Recorded data:
:::
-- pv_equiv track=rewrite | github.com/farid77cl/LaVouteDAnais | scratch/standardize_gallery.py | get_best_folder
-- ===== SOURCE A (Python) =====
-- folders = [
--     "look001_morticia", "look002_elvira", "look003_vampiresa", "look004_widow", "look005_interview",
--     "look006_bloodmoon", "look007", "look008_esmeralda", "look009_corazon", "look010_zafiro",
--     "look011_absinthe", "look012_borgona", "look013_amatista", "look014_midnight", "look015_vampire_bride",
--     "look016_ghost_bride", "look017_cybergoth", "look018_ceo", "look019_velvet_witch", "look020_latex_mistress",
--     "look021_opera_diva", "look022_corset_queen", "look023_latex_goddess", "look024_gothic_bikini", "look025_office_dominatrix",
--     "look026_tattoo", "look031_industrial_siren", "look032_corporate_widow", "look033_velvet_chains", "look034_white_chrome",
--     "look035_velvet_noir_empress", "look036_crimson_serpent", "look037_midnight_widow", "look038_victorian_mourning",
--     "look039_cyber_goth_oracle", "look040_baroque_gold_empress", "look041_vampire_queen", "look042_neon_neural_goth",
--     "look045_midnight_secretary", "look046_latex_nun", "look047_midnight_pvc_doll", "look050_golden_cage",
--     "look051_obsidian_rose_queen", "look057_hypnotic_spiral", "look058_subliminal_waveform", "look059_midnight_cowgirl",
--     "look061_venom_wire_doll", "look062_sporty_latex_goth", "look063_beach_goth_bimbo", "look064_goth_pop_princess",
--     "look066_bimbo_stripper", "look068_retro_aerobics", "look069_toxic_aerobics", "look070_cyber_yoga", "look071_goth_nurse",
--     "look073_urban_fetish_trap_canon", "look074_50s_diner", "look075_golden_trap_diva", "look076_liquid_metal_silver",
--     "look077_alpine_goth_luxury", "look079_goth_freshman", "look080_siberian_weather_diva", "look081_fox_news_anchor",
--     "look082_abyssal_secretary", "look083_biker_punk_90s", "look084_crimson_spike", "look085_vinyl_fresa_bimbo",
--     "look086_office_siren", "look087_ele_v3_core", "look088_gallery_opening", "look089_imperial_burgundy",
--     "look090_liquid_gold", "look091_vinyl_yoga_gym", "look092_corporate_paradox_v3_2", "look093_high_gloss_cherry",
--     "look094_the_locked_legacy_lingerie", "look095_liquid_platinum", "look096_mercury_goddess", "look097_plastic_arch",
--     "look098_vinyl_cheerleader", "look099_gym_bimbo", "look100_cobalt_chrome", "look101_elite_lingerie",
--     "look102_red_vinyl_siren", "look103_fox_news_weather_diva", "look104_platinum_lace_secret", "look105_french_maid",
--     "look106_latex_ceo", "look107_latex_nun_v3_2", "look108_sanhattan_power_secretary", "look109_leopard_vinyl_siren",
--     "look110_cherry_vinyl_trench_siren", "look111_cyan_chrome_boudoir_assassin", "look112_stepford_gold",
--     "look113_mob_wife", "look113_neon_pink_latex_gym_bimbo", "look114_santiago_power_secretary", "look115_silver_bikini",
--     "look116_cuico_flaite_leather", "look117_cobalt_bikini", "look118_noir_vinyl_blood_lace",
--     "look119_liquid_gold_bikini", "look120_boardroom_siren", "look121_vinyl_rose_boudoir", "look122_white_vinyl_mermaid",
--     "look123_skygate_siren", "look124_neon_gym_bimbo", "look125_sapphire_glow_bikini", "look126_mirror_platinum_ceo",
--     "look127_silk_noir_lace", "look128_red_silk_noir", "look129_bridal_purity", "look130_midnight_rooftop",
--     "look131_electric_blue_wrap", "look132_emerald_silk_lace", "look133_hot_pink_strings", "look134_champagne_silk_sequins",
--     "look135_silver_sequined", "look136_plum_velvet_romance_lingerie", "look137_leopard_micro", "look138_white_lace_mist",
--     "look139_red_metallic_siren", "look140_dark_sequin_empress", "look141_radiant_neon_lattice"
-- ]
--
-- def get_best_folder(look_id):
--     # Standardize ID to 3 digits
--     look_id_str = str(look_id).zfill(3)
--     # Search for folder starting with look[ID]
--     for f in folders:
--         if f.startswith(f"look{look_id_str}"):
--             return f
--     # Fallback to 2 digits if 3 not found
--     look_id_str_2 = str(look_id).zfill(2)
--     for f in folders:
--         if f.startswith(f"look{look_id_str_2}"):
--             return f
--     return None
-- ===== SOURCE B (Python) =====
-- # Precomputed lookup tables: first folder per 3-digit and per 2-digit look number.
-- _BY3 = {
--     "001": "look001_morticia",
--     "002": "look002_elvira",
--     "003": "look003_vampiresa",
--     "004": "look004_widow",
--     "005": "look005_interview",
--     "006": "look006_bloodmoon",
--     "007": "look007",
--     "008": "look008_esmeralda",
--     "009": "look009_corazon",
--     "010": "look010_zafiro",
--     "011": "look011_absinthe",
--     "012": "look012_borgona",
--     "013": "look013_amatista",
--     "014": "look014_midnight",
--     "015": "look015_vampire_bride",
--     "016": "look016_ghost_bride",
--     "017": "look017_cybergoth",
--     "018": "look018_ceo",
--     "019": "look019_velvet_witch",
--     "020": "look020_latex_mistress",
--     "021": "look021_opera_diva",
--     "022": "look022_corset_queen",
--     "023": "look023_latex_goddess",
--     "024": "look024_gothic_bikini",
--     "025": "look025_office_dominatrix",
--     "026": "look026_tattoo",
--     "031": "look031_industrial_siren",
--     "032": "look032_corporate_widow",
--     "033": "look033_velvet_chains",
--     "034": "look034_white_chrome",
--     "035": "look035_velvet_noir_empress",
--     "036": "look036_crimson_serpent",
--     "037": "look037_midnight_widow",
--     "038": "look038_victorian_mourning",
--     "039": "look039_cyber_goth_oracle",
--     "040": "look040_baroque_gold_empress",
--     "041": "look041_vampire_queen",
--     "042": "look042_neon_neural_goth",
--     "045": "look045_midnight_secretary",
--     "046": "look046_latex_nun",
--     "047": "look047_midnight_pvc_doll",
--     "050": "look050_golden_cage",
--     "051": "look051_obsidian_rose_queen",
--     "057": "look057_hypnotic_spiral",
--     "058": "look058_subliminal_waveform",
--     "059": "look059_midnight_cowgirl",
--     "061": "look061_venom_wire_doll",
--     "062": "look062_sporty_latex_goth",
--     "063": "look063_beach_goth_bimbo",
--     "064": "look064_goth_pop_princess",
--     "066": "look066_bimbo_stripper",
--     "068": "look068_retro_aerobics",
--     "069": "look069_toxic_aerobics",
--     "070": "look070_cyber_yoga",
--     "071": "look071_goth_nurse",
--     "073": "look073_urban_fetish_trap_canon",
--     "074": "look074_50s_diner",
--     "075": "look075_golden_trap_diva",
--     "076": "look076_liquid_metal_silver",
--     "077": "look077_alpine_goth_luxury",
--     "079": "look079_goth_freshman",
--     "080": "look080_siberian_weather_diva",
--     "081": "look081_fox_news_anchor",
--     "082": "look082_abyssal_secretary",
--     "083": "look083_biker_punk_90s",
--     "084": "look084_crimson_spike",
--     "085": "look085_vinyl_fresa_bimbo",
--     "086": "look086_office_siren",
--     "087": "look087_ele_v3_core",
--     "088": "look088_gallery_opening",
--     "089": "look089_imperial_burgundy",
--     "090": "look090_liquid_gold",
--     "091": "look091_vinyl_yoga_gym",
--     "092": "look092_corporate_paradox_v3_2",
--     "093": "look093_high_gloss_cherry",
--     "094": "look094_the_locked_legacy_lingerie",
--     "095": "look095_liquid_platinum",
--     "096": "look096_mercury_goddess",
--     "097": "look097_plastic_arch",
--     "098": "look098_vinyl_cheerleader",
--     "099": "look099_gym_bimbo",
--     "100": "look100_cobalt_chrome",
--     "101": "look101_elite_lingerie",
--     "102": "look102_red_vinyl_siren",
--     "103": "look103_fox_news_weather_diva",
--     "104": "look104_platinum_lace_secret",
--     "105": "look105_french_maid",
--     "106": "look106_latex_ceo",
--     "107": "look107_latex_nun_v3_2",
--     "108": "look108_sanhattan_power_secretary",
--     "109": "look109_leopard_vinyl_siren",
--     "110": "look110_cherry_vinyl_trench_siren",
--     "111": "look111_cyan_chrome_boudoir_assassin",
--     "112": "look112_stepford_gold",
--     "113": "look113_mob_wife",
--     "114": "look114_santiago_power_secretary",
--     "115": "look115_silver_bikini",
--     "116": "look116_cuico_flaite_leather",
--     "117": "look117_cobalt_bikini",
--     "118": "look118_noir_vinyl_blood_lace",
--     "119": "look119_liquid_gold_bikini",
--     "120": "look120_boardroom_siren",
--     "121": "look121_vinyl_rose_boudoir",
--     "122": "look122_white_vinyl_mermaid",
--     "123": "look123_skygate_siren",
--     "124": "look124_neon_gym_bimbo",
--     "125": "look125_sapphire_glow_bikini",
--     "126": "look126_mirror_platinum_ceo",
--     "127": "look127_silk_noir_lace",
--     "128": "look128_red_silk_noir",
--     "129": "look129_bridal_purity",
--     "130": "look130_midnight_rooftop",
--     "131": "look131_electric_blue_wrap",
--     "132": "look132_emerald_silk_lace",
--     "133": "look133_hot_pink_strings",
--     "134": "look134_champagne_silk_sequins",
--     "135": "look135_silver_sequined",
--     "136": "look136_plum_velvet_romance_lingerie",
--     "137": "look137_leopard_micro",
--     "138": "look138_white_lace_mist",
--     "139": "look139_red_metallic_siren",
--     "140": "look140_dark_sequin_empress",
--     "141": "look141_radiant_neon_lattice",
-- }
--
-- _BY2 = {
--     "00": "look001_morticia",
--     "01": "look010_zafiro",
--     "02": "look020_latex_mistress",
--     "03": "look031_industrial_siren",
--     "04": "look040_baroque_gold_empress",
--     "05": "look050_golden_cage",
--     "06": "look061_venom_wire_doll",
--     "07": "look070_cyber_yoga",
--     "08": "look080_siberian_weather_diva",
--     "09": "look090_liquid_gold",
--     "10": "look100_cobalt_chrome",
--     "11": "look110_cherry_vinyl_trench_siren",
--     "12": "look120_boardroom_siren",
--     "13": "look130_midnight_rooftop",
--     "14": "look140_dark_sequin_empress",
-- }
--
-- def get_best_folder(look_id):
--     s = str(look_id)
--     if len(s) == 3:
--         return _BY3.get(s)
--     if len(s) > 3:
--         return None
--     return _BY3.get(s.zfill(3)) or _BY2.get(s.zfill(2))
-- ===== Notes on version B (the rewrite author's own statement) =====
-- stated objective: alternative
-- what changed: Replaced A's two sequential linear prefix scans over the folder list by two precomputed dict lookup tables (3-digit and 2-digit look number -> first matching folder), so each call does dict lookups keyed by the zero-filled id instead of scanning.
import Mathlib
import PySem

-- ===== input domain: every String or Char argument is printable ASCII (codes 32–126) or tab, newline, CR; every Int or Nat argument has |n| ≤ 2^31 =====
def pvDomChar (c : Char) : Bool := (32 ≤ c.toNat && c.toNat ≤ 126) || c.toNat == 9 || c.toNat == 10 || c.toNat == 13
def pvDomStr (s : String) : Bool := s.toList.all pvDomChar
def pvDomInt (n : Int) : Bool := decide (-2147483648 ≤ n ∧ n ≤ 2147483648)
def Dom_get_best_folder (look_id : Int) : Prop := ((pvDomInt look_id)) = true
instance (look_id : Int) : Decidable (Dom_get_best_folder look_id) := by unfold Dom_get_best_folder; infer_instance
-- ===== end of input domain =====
:::
All that is needed is the exact run of lines above from the line containing "look_id_str_2 = str(look_id).zfill(2)" through the line containing "-- ===== SOURCE B", both of them included.

--     look_id_str_2 = str(look_id).zfill(2)
--     for f in folders:
--         if f.startswith(f"look{look_id_str_2}"):
--             return f
--     return None
-- ===== SOURCE B (Python) =====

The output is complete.